Okulsuz hayat tek başına yürümez
- sesinakmaz
- 7 gün önce
- 5 dakikada okunur
9 Temmuz 2025 Çarşamba


Dün dışarı çıkmanın acısını bugün fazlasıyla hissediyorum. Islak, kirli deniz malzemelerini arabadan eve taşıdım. Üstünde hala deniz suyu olan gözlük, şnorkel ve paletleri yıkadım. Atlara bakıp balkonu yıkadım. Arabanın kirliliği canımı sıkıyor. Elektrikli süpürgeyi çıkarıp arabayı üstün körü temizledim. Herkes arabadan çıkarken çöpünü atıp eşyalarını alsa işler bu kadar birikmeyecek. Olmuyor, öğretemiyoruz çünkü biz de yapmakta zorlanıyoruz. Etrafı temizleyip topladıkça, her şeyi zamanında yerine getirip rafa kaldırınca büyük bir iç huzur yaşıyorum. Fakat bitmiyor. Hala mutfak dağınık. Temizleri yerleştirip, kirlileri tekrar makineye koyuyorum. Ama üstüne yenileri eklendiği için sonu gelmiyor. Bir yandan yapmazsam işlerin daha çok birikeceğini görüyorum, diğer yandan yazı yazamamanın rahatsızlığıyla yaşıyorum.

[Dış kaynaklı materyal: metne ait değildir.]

-- pv_equiv track=rewrite | github.com/humancipher/Programming_Contest | Programming_Contest/AtCoder/ABC/ABC_100-199/ABC_170-179/ABC_176/ABC_176_E.py | solve
-- ===== SOURCE A (Python) =====
-- def solve(B,H,W):
--     tate = [0 for _ in range(H)]
--     yoko = [0 for _ in range(W)]
--
--     for b in B:
--         tate[b[0]-1] += 1
--         yoko[b[1]-1] += 1
--
--     tate_max_kouho,yoko_max_kouho = set(),set()
--     tate_max,yoko_max = 0,0
--     for i in range(H):
--         if tate_max == tate[i]:
--             tate_max_kouho.add(i)
--         elif tate_max < tate[i]:
--             tate_max = tate[i]
--             tate_max_kouho.clear()
--             tate_max_kouho.add(i)
--
--     for j in range(W):
--         if yoko_max == yoko[j]:
--             yoko_max_kouho.add(j)
--         elif yoko_max < yoko[j]:
--             yoko_max = yoko[j]
--             yoko_max_kouho.clear()
--             yoko_max_kouho.add(j)
--
--     C = set() #置かれている爆破物のうち爆破地点候補にはいっている爆破物
--     for b in B:
--         if (b[0]-1) in tate_max_kouho and (b[1]-1) in yoko_max_kouho:
--             C.add(b)
--
--     if len(tate_max_kouho) * len(yoko_max_kouho) > len(C):
--         return tate_max + yoko_max
--     else:
--         return tate_max + yoko_max - 1
-- ===== SOURCE B (Python) =====
-- def solve(B, H, W):
--     tate = [0] * H
--     yoko = [0] * W
--     occupied = set()
--     for b in B:
--         tate[b[0] - 1] += 1
--         yoko[b[1] - 1] += 1
--         occupied.add((b[0] - 1, b[1] - 1))
--     tate_max = max(tate, default=0)
--     yoko_max = max(yoko, default=0)
--     R = [i for i in range(H) if tate[i] == tate_max]
--     C = [j for j in range(W) if yoko[j] == yoko_max]
--     for i in R:
--         for j in C:
--             if (i, j) not in occupied:
--                 return tate_max + yoko_max
--     return tate_max + yoko_max - 1
-- ===== Notes on version B (the rewrite author's own statement) =====
-- stated objective: alternative
-- what changed: B builds the row/column counts and the occupied-cell set in one pass, uses builtin max and comprehension filters instead of A's hand-rolled running-max/argmax-set loops, and replaces A's |R|*|C| > |occupied candidate cells| cardinality comparison by a direct early-exit double-loop search for a bomb-free intersection cell.
import Mathlib
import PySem

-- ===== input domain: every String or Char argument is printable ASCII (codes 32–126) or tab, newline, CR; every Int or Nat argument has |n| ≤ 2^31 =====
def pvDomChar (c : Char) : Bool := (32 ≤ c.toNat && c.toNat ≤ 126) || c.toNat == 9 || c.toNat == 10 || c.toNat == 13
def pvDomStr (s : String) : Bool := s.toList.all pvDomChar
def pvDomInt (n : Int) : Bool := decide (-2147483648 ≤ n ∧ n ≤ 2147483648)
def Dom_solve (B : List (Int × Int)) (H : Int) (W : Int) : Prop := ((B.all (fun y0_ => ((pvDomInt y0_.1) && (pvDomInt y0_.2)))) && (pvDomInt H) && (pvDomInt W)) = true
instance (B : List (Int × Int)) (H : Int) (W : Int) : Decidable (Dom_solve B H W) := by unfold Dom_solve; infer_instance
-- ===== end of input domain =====

-- B keeps list-based counting but merges it with an occupied-cell set in ONE pass, replaces A's
-- hand-rolled running-max/argmax-set loops by builtin max + comprehensions, and replaces A's
-- |R|*|C| > |occupied ∩ R×C| cardinality test by a direct early-exit search for a bomb-free
-- intersection cell; equal cost (objective: alternative).

-- ===== PORT A =====
def solve (B : List (Int × Int)) (H : Int) (W : Int) : Int :=
  -- tate = [0 for _ in range(H)]; yoko = [0 for _ in range(W)]
  let tate0 := (PySem.List.pyRange 0 H 1).map (fun _ => (0 : Int))
  let yoko0 := (PySem.List.pyRange 0 W 1).map (fun _ => (0 : Int))
  -- for b in B: tate[b[0]-1] += 1; yoko[b[1]-1] += 1
  let ty := B.foldl (fun (s : List Int × List Int) b =>
      (PySem.List.pySetD s.1 (b.1 - 1) (PySem.List.pyGetD s.1 (b.1 - 1) 0 + 1),
       PySem.List.pySetD s.2 (b.2 - 1) (PySem.List.pyGetD s.2 (b.2 - 1) 0 + 1))) (tate0, yoko0)
  -- running max + argmax-candidate set over range(H) and range(W)
  let st := (PySem.List.pyRange 0 H 1).foldl (fun (s : PySem.Set Int × Int) i =>
      if s.2 == PySem.List.pyGetD ty.1 i 0 then (PySem.Set.add s.1 i, s.2)
      else if s.2 < PySem.List.pyGetD ty.1 i 0 then
        (PySem.Set.add PySem.Set.empty i, PySem.List.pyGetD ty.1 i 0)
      else s) (PySem.Set.empty, 0)
  let sy := (PySem.List.pyRange 0 W 1).foldl (fun (s : PySem.Set Int × Int) j =>
      if s.2 == PySem.List.pyGetD ty.2 j 0 then (PySem.Set.add s.1 j, s.2)
      else if s.2 < PySem.List.pyGetD ty.2 j 0 then
        (PySem.Set.add PySem.Set.empty j, PySem.List.pyGetD ty.2 j 0)
      else s) (PySem.Set.empty, 0)
  -- C = bombs sitting on candidate intersections
  let C := B.foldl (fun (c : PySem.Set (Int × Int)) b =>
      if PySem.Set.contains st.1 (b.1 - 1) && PySem.Set.contains sy.1 (b.2 - 1)
      then PySem.Set.add c b else c) PySem.Set.empty
  if st.1.length * sy.1.length > C.length then st.2 + sy.2 else st.2 + sy.2 - 1

-- ===== PORT B =====
def solve_alt (B : List (Int × Int)) (H : Int) (W : Int) : Int :=
  -- tate = [0]*H; yoko = [0]*W
  let tate0 := PySem.List.pyRepeat [(0 : Int)] H
  let yoko0 := PySem.List.pyRepeat [(0 : Int)] W
  -- one pass: both counts and the occupied-cell set
  let st := B.foldl (fun (s : List Int × List Int × PySem.Set (Int × Int)) b =>
      (PySem.List.pySetD s.1 (b.1 - 1) (PySem.List.pyGetD s.1 (b.1 - 1) 0 + 1),
       PySem.List.pySetD s.2.1 (b.2 - 1) (PySem.List.pyGetD s.2.1 (b.2 - 1) 0 + 1),
       PySem.Set.add s.2.2 (b.1 - 1, b.2 - 1))) (tate0, yoko0, PySem.Set.empty)
  -- tate_max = max(tate, default=0); yoko_max = max(yoko, default=0)
  let tateMax := PySem.List.maxD st.1 (fun x => x) 0
  let yokoMax := PySem.List.maxD st.2.1 (fun x => x) 0
  let R := (PySem.List.pyRange 0 H 1).filter (fun i => PySem.List.pyGetD st.1 i 0 == tateMax)
  let C := (PySem.List.pyRange 0 W 1).filter (fun j => PySem.List.pyGetD st.2.1 j 0 == yokoMax)
  -- search for a bomb-free intersection cell
  if R.any (fun i => C.any (fun j => !(PySem.Set.contains st.2.2 (i, j)))) then tateMax + yokoMax
  else tateMax + yokoMax - 1

-- ===== PRECONDITION & SPEC =====
-- Pre_ is exactly A's non-raising domain: every bomb coordinate is an in-range Python list
-- index for its count array (1-H ≤ row ≤ H, 1-W ≤ col ≤ W); outside it A (and B) raise IndexError.
def Pre_solve (B : List (Int × Int)) (H : Int) (W : Int) : Prop :=
  ∀ b ∈ B, 1 - H ≤ b.1 ∧ b.1 ≤ H ∧ 1 - W ≤ b.2 ∧ b.2 ≤ W
instance (B : List (Int × Int)) (H : Int) (W : Int) : Decidable (Pre_solve B H W) := by
  unfold Pre_solve; infer_instance
def pvWitness_solve : (List (Int × Int)) × Int × Int := ([(1, 1), (1, 2)], 2, 2)
def Spec_solve (B : List (Int × Int)) (H : Int) (W : Int) (out : Int) : Prop := out = solve_alt B H W
instance (B : List (Int × Int)) (H : Int) (W : Int) (out : Int) : Decidable (Spec_solve B H W out) := by unfold Spec_solve; infer_instance

-- ===== CLAIM (what is proved, stated in full; the proofs are below) =====
def Claim_equal_solve : Prop := ∀ (B : List (Int × Int)) (H : Int) (W : Int), Dom_solve B H W → Pre_solve B H W → Spec_solve B H W (solve B H W)

-- ===== LEMMAS AND PROOFS =====

-- the 0-based array cell that Python coordinate x hits in a length-n array (negative indices wrap)
def pvNorm (n : Nat) (x : Int) : Nat := if x - 1 < 0 then (x - 1 + n).toNat else (x - 1).toNat
-- how many coordinates of xs hit cell i
def pvCnt (xs : List Int) (n : Nat) (i : Int) : Int :=
  (xs.countP (fun x => ((pvNorm n x : Nat) : Int) == i) : Int)
-- the maximal count over cells 0..H-1, and the list of cells attaining it
def pvM (xs : List Int) (H : Int) : Int :=
  (PySem.List.pyRange 0 H 1).foldl (fun acc i => max acc (pvCnt xs H.toNat i)) 0
def pvK (xs : List Int) (H : Int) : List Int :=
  (PySem.List.pyRange 0 H 1).filter (fun i => pvCnt xs H.toNat i == pvM xs H)

lemma pv_cnt_nonneg (xs : List Int) (n : Nat) (i : Int) : 0 ≤ pvCnt xs n i := by
  simp [pvCnt]

lemma pv_add_notmem {α : Type} [BEq α] [LawfulBEq α] (s : PySem.Set α) (x : α) (h : x ∉ s) :
    PySem.Set.add s x = s ++ [x] := by
  simp [PySem.Set.add, h]

-- bounds and index facts for pvNorm
lemma pv_norm_lt (n : Nat) (x : Int) (h1 : 1 - (n : Int) ≤ x) (h2 : x ≤ n) :
    pvNorm n x < n := by
  unfold pvNorm; split_ifs <;> omega

lemma pv_pyIdx_natCast (n m : Nat) (h : m < n) :
    PySem.List.pyIdx? n ((m : Nat) : Int) = some m := by
  unfold PySem.List.pyIdx?
  rw [if_pos (by omega), if_pos (by exact_mod_cast h)]
  simp

-- an in-range (possibly negative) Python index normalizes to a Nat index
lemma pv_pyIdx_norm (n : Nat) (x : Int) (h1 : 1 - (n : Int) ≤ x) (h2 : x ≤ n) :
    PySem.List.pyIdx? n (x - 1) = some (pvNorm n x) := by
  unfold PySem.List.pyIdx? pvNorm
  by_cases hneg : x - 1 < 0
  · rw [if_neg (by omega : ¬ (0:Int) ≤ x - 1), if_pos (by omega : -(n:Int) ≤ x - 1), if_pos hneg]
    congr 1
    omega
  · rw [if_pos (by omega : (0:Int) ≤ x - 1), if_pos (by omega : x - 1 < (n:Int)), if_neg hneg]

lemma pv_pySetD_norm {α : Type} (t : List α) (x : Int) (v : α)
    (h1 : 1 - (t.length : Int) ≤ x) (h2 : x ≤ t.length) :
    PySem.List.pySetD t (x - 1) v = PySem.List.pySetD t ((pvNorm t.length x : Nat) : Int) v := by
  unfold PySem.List.pySetD PySem.List.pySet?
  rw [pv_pyIdx_norm t.length x h1 h2, pv_pyIdx_natCast t.length _ (pv_norm_lt t.length x h1 h2)]

lemma pv_pyGetD_norm {α : Type} (t : List α) (x : Int) (d : α)
    (h1 : 1 - (t.length : Int) ≤ x) (h2 : x ≤ t.length) :
    PySem.List.pyGetD t (x - 1) d = PySem.List.pyGetD t ((pvNorm t.length x : Nat) : Int) d := by
  unfold PySem.List.pyGetD PySem.List.pyGet?
  rw [pv_pyIdx_norm t.length x h1 h2, pv_pyIdx_natCast t.length _ (pv_norm_lt t.length x h1 h2)]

Merin’in öğle uykusundan önce çarşıya gitme planım suya düştü. Önce hangi işimi bitireceğimi şaşırmış haldeydim. Dışarıdaki işleri bitirip eve geldiğimde Merin’i uyuttum. Hemen yemek hazırlamaya başladım. Bamya ve kabak yemeği pişirdim. Bahçeden semiz otları toplayıp yoğurtlu salata yaptım. Merin uyurken de yazamadığım için hissettiğim kötü hisler tüm gün peşimi bırakmadı.
Derin kabak yemeğini afiyetle yedi. Kızlar, şaşırtıcı biçimde bamya yediler. Genelde Ali ve ben bamyayı yalnız yeriz. Fakat bugün özellikle Merin’in bamyayı çok sevdiğini keşfettim. Serin de “Anne muhteşem olmuş. Ellerine sağlık. Yediğim en güzel yemeklerden biriydi.” deyince kulaklarıma inanamadım. Aslında Serin bebekken, yazları deniz kenarındaki konteyner evimizde yaşadığımız günlerde, her hafta etli bamya yapmaya özen gösterirdim. Derin bugün hatırlamasa da iştahla yerlerdi. Bunları düşününce her yemeğin en azından tadına bakılmalı kuralını önemsiyorum.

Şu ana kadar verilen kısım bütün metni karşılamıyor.